EXCERPTED RECORDS.
-- pv_equiv track=rewrite | github.com/Pupiera/ParseBrain | parsebrain/utils/get_result_per_corpus.py | split_data_per_corpus
-- ===== SOURCE A (Python) =====
-- def split_data_per_corpus(data):
--     """
--     @return: A dict of dict where each key is one corpus and each corpus is a dict of key sent_id and a list of line.
--     """
--     res = {}
--     for k, item in data.items():
--         splitted = k.split("-")
--         corpus = splitted[1]
--         if corpus in res:
--             res[corpus][k] = item
--         else:
--             res[corpus] = {}
--             res[corpus][k] = item
--     return res
-- ===== SOURCE B (Python) =====
-- def split_data_per_corpus(data):
--     """
--     @return: A dict of dict where each key is one corpus and each corpus is a dict of key sent_id and a list of line.
--     """
--     corpora = list(dict.fromkeys(k.split("-")[1] for k in data))
--     return {c: {k: v for k, v in data.items() if k.split("-")[1] == c}
--             for c in corpora}
-- ===== Notes on version B (the rewrite author's own statement) =====
-- stated objective: alternative
-- what changed: Replaces A's streaming insert-or-create nested-dict loop with a two-pass scheme: first collect the distinct corpora in order of first appearance (dict.fromkeys), then build each corpus's inner dict by a filtering comprehension over the data.
import Mathlib
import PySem

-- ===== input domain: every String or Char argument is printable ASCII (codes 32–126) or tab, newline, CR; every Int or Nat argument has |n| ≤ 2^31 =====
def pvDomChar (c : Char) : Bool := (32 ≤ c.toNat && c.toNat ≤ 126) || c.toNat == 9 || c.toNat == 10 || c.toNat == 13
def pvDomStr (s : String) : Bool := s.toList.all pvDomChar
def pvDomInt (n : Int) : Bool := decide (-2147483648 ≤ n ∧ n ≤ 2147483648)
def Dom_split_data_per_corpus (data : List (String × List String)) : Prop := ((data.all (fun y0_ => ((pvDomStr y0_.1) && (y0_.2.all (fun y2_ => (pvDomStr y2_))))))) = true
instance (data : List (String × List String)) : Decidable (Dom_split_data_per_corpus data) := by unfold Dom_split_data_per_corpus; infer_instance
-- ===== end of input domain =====

-- B groups by a first pass collecting the distinct corpora in order, then a filtering pass per corpus:
-- a different decomposition of A's streaming insert-or-create loop (objective: alternative, not faster).

-- k.split("-")[1]; the .getD fallbacks are unreachable inside Pre_ ("-" is a nonempty separator,
-- and every key contains "-", so index 1 exists; outside Pre_ Python raises IndexError).
def pvCorpus (k : String) : String :=
  (PySem.List.pyGet? ((PySem.Str.split? k "-").getD []) 1).getD ""

-- ===== PORT A =====
def split_data_per_corpus (data : List (String × List String)) : List (String × List (String × List String)) :=
  let res : PySem.Dict String (PySem.Dict String (List String)) :=
    data.foldl (fun res kv =>
      let corpus := pvCorpus kv.1
      if res.contains corpus then
        res.insert corpus ((res.getD corpus PySem.Dict.empty).insert kv.1 kv.2)
      else
        let res1 := res.insert corpus PySem.Dict.empty
        res1.insert corpus ((res1.getD corpus PySem.Dict.empty).insert kv.1 kv.2))
      PySem.Dict.empty
  res.items.map (fun p => (p.1, p.2.items))

-- ===== PORT B =====
def split_data_per_corpus_alt (data : List (String × List String)) : List (String × List (String × List String)) :=
  let corpora := PySem.List.dedup (data.map (fun kv => pvCorpus kv.1))
  corpora.map (fun c =>
    (c, (PySem.Dict.ofList (data.filter (fun kv => pvCorpus kv.1 == c))).items))

-- ===== PRECONDITION & SPEC =====
-- A raises IndexError on any key without "-" (split gives a single piece, index 1 is out of range).
def Pre_split_data_per_corpus (data : List (String × List String)) : Prop :=
  (data.all (fun kv => kv.1.toList.contains '-')) = true
instance (data : List (String × List String)) : Decidable (Pre_split_data_per_corpus data) := by
  unfold Pre_split_data_per_corpus; infer_instance

def pvWitness_split_data_per_corpus : (List (String × List String)) :=
  [("ab-cd", ["x y"]), ("e-f", [])]

def Spec_split_data_per_corpus (data : List (String × List String)) (out : List (String × List (String × List String))) : Prop := out = split_data_per_corpus_alt data
instance (data : List (String × List String)) (out : List (String × List (String × List String))) : Decidable (Spec_split_data_per_corpus data out) := by unfold Spec_split_data_per_corpus; infer_instance

-- ===== CLAIM (what is proved, stated in full; the proofs are below) =====
def Claim_equal_split_data_per_corpus : Prop := ∀ (data : List (String × List String)), Dom_split_data_per_corpus data → Pre_split_data_per_corpus data → Spec_split_data_per_corpus data (split_data_per_corpus data)

-- ===== LEMMAS AND PROOFS =====

-- A's loop body, with the insert-empty-then-insert else branch collapsed.
def pvStep (res : PySem.Dict String (PySem.Dict String (List String))) (kv : String × List String) :
    PySem.Dict String (PySem.Dict String (List String)) :=
  res.insert (pvCorpus kv.1) ((res.getD (pvCorpus kv.1) PySem.Dict.empty).insert kv.1 kv.2)

theorem pvStep_eq (res : PySem.Dict String (PySem.Dict String (List String))) (kv : String × List String) :
    (let corpus := pvCorpus kv.1;
     if res.contains corpus then
       res.insert corpus ((res.getD corpus PySem.Dict.empty).insert kv.1 kv.2)
     else
       let res1 := res.insert corpus PySem.Dict.empty
       res1.insert corpus ((res1.getD corpus PySem.Dict.empty).insert kv.1 kv.2)) = pvStep res kv := by
  by_cases h : res.contains (pvCorpus kv.1)
  · simp [h, pvStep]
  · have h' : res.contains (pvCorpus kv.1) = false := by simpa using h
    have e : res.getD (pvCorpus kv.1) PySem.Dict.empty = PySem.Dict.empty :=
      PySem.Dict.getD_of_not_contains _ _ h'
    simp only [pvStep, h', Bool.false_eq_true, if_false]
    rw [PySem.Dict.getD_insert_self, PySem.Dict.insert_insert_self, e]

theorem pvGetD_loop (l : List (String × List String)) (d : PySem.Dict String (PySem.Dict String (List String)))
    (c : String) :
    (l.foldl pvStep d).getD c PySem.Dict.empty =
      (l.filter (fun kv => pvCorpus kv.1 == c)).foldl
        (fun inner kv => inner.insert kv.1 kv.2) (d.getD c PySem.Dict.empty) := by
  induction l generalizing d with
  | nil => rfl
  | cons kv t ih =>
    simp only [List.foldl_cons, List.filter_cons]
    by_cases hc : pvCorpus kv.1 = c
    · simp only [hc, beq_self_eq_true, if_true, List.foldl_cons]
      rw [ih, pvStep, hc, PySem.Dict.getD_insert_self]
    · have hc' : ¬ (c = pvCorpus kv.1) := fun h => hc h.symm
      have hb : (pvCorpus kv.1 == c) = false := by simp [hc]
      rw [hb]
      simp only [Bool.false_eq_true, if_false]
      rw [ih]
      simp [pvStep, PySem.Dict.getD_insert, hc']

theorem split_data_per_corpus_eq_alt (data : List (String × List String)) :
    split_data_per_corpus data = split_data_per_corpus_alt data := by
  unfold split_data_per_corpus split_data_per_corpus_alt
  have hbody : (fun (res : PySem.Dict String (PySem.Dict String (List String))) (kv : String × List String) =>
      let corpus := pvCorpus kv.1;
      if res.contains corpus then
        res.insert corpus ((res.getD corpus PySem.Dict.empty).insert kv.1 kv.2)
      else
        let res1 := res.insert corpus PySem.Dict.empty
        res1.insert corpus ((res1.getD corpus PySem.Dict.empty).insert kv.1 kv.2)) = pvStep := by
    funext res kv; exact pvStep_eq res kv
  rw [hbody]
  show List.map (fun p => (p.1, p.2.items)) (data.foldl pvStep PySem.Dict.empty).items
     = List.map (fun c => (c, (PySem.Dict.ofList (data.filter (fun kv => pvCorpus kv.1 == c))).items))
         (PySem.List.dedup (data.map (fun kv => pvCorpus kv.1)))
  have hnd : (data.foldl pvStep PySem.Dict.empty).keys.Nodup := by
    exact PySem.Dict.nodup_keys_foldl_insert_key data (fun kv => pvCorpus kv.1)
      (fun d kv => (d.getD (pvCorpus kv.1) PySem.Dict.empty).insert kv.1 kv.2)
      PySem.Dict.empty (by simp)
  have hkeys : (data.foldl pvStep PySem.Dict.empty).keys
      = PySem.List.dedup (data.map (fun kv => pvCorpus kv.1)) := by
    rw [show (data.foldl pvStep PySem.Dict.empty).keys
        = PySem.Set.update (PySem.Dict.empty : PySem.Dict String (PySem.Dict String (List String))).keys
            (data.map (fun kv => pvCorpus kv.1)) from
      PySem.Dict.keys_foldl_insert_key data (fun kv => pvCorpus kv.1) _ _]
    simp [PySem.Set.update_nil_left, PySem.List.dedup_eq_ofList, PySem.Dict.keys_empty]
  rw [PySem.Dict.items_eq_map_keys _ hnd PySem.Dict.empty, List.map_map, hkeys]
  refine List.map_congr_left (fun c _ => ?_)
  simp only [Function.comp]
  rw [pvGetD_loop data PySem.Dict.empty c, PySem.Dict.getD_empty]
  rfl

-- ===== VERDICT (by name: the statement is the Claim_ definition above) =====
theorem split_data_per_corpus_spec : Claim_equal_split_data_per_corpus := by
  intro data _ _
  unfold Spec_split_data_per_corpus
  exact split_data_per_corpus_eq_alt data
-- pv_equiv track=rewrite | github.com/johntnanney/gradience | gradience/peft_utils.py | create_complete_rank_pattern
-- ===== SOURCE A (Python) =====
-- def normalize_peft_module_name(name: str) -> str:
--     """
--     Normalize module names for PEFT compatibility.
--
--     PEFT expects module names without wrapper prefixes that are added by
--     various model loading mechanisms. This function strips common prefixes
--     to ensure rank_pattern and alpha_pattern keys match what PEFT sees.
--
--     Args:
--         name: Module name that may include wrapper prefixes
--
--     Returns:
--         Normalized module name compatible with PEFT
--
--     Examples:
--         >>> normalize_peft_module_name("base_model.model.bert.encoder.layer.0.attention.self.query")
--         "bert.encoder.layer.0.attention.self.query"
--         >>> normalize_peft_module_name("model.transformer.h.0.attn.c_attn")
--         "transformer.h.0.attn.c_attn"
--         >>> normalize_peft_module_name("distilbert.transformer.layer.0.attention.q_lin")
--         "distilbert.transformer.layer.0.attention.q_lin"
--     """
--     for prefix in ("base_model.model.", "base_model.", "model."):
--         if name.startswith(prefix):
--             name = name[len(prefix):]
--     return name
--
-- def normalize_rank_pattern(rank_pattern: dict) -> dict:
--     """
--     Normalize all module names in a rank_pattern for PEFT compatibility.
--
--     Args:
--         rank_pattern: Dictionary mapping module names to ranks
--
--     Returns:
--         Dictionary with normalized module names
--     """
--     return {
--         normalize_peft_module_name(name): rank
--         for name, rank in rank_pattern.items()
--     }
--
-- def create_complete_rank_pattern(
--     partial_rank_pattern: dict,
--     audit_layers: list,
--     default_rank: int
-- ) -> dict:
--     """
--     Create a complete rank pattern that includes ALL target modules.
--
--     PEFT's rank_pattern has compatibility issues when not all modules are explicitly listed.
--     This function ensures every target module from the audit has an explicit rank.
--
--     Current approach (conservative, for PEFT 0.18.1 compatibility):
--     - Creates explicit entries for ALL modules, not just overrides
--     - Works around PEFT issues where default_r > some pattern ranks fails
--     - Results in larger patterns but guarantees correct application
--
--     Future cleaner approach (once PEFT improves):
--     - Use max(pattern_ranks) as default_r
--     - Only include modules that differ from default
--     - Would reduce pattern size significantly
--
--     Args:
--         partial_rank_pattern: Partial rank pattern (typically from audit per-layer suggestions)
--         audit_layers: List of audit layer objects with 'name' field
--         default_rank: Rank to use for modules not in partial_rank_pattern
--
--     Returns:
--         Complete rank pattern with normalized module names
--     """
--     # Normalize the partial pattern first
--     normalized_partial = normalize_rank_pattern(partial_rank_pattern)
--
--     # Create complete pattern by adding default ranks for missing modules
--     complete_pattern = {}
--     for layer in audit_layers:
--         module_name = normalize_peft_module_name(layer["name"])
--         if module_name in normalized_partial:
--             # Use the specified rank
--             complete_pattern[module_name] = normalized_partial[module_name]
--         else:
--             # Use default rank for modules not explicitly specified
--             complete_pattern[module_name] = default_rank
--
--     return complete_pattern
-- ===== SOURCE B (Python) =====
-- def normalize_peft_module_name(name: str) -> str:
--     for prefix in ("base_model.model.", "base_model.", "model."):
--         if name.startswith(prefix):
--             name = name[len(prefix):]
--     return name
--
-- def normalize_rank_pattern(rank_pattern: dict) -> dict:
--     return {
--         normalize_peft_module_name(name): rank
--         for name, rank in rank_pattern.items()
--     }
--
-- def create_complete_rank_pattern(partial_rank_pattern: dict, audit_layers: list, default_rank: int) -> dict:
--     # Defaults table first, then overlay the partial entries onto existing keys only.
--     complete_pattern = {
--         normalize_peft_module_name(layer["name"]): default_rank
--         for layer in audit_layers
--     }
--     for name, rank in normalize_rank_pattern(partial_rank_pattern).items():
--         if name in complete_pattern:
--             complete_pattern[name] = rank
--     return complete_pattern
-- ===== Notes on version B (the rewrite author's own statement) =====
-- stated objective: alternative
-- what changed: B builds the complete pattern as a defaults table (one comprehension over the audit layers, no per-layer membership test) and then overlays the normalized partial pattern onto keys already present, instead of A's per-layer branch looking each module up in the normalized partial.
import Mathlib
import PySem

YOUR INSTRUCTIONS. Please go line by line through the records above, copying each one that holds the string "fromkeys".

ANSWER TO THIS TASK.
--     corpora = list(dict.fromkeys(k.split("-")[1] for k in data))
-- what changed: Replaces A's streaming insert-or-create nested-dict loop with a two-pass scheme: first collect the distinct corpora in order of first appearance (dict.fromkeys), then build each corpus's inner dict by a filtering comprehension over the data.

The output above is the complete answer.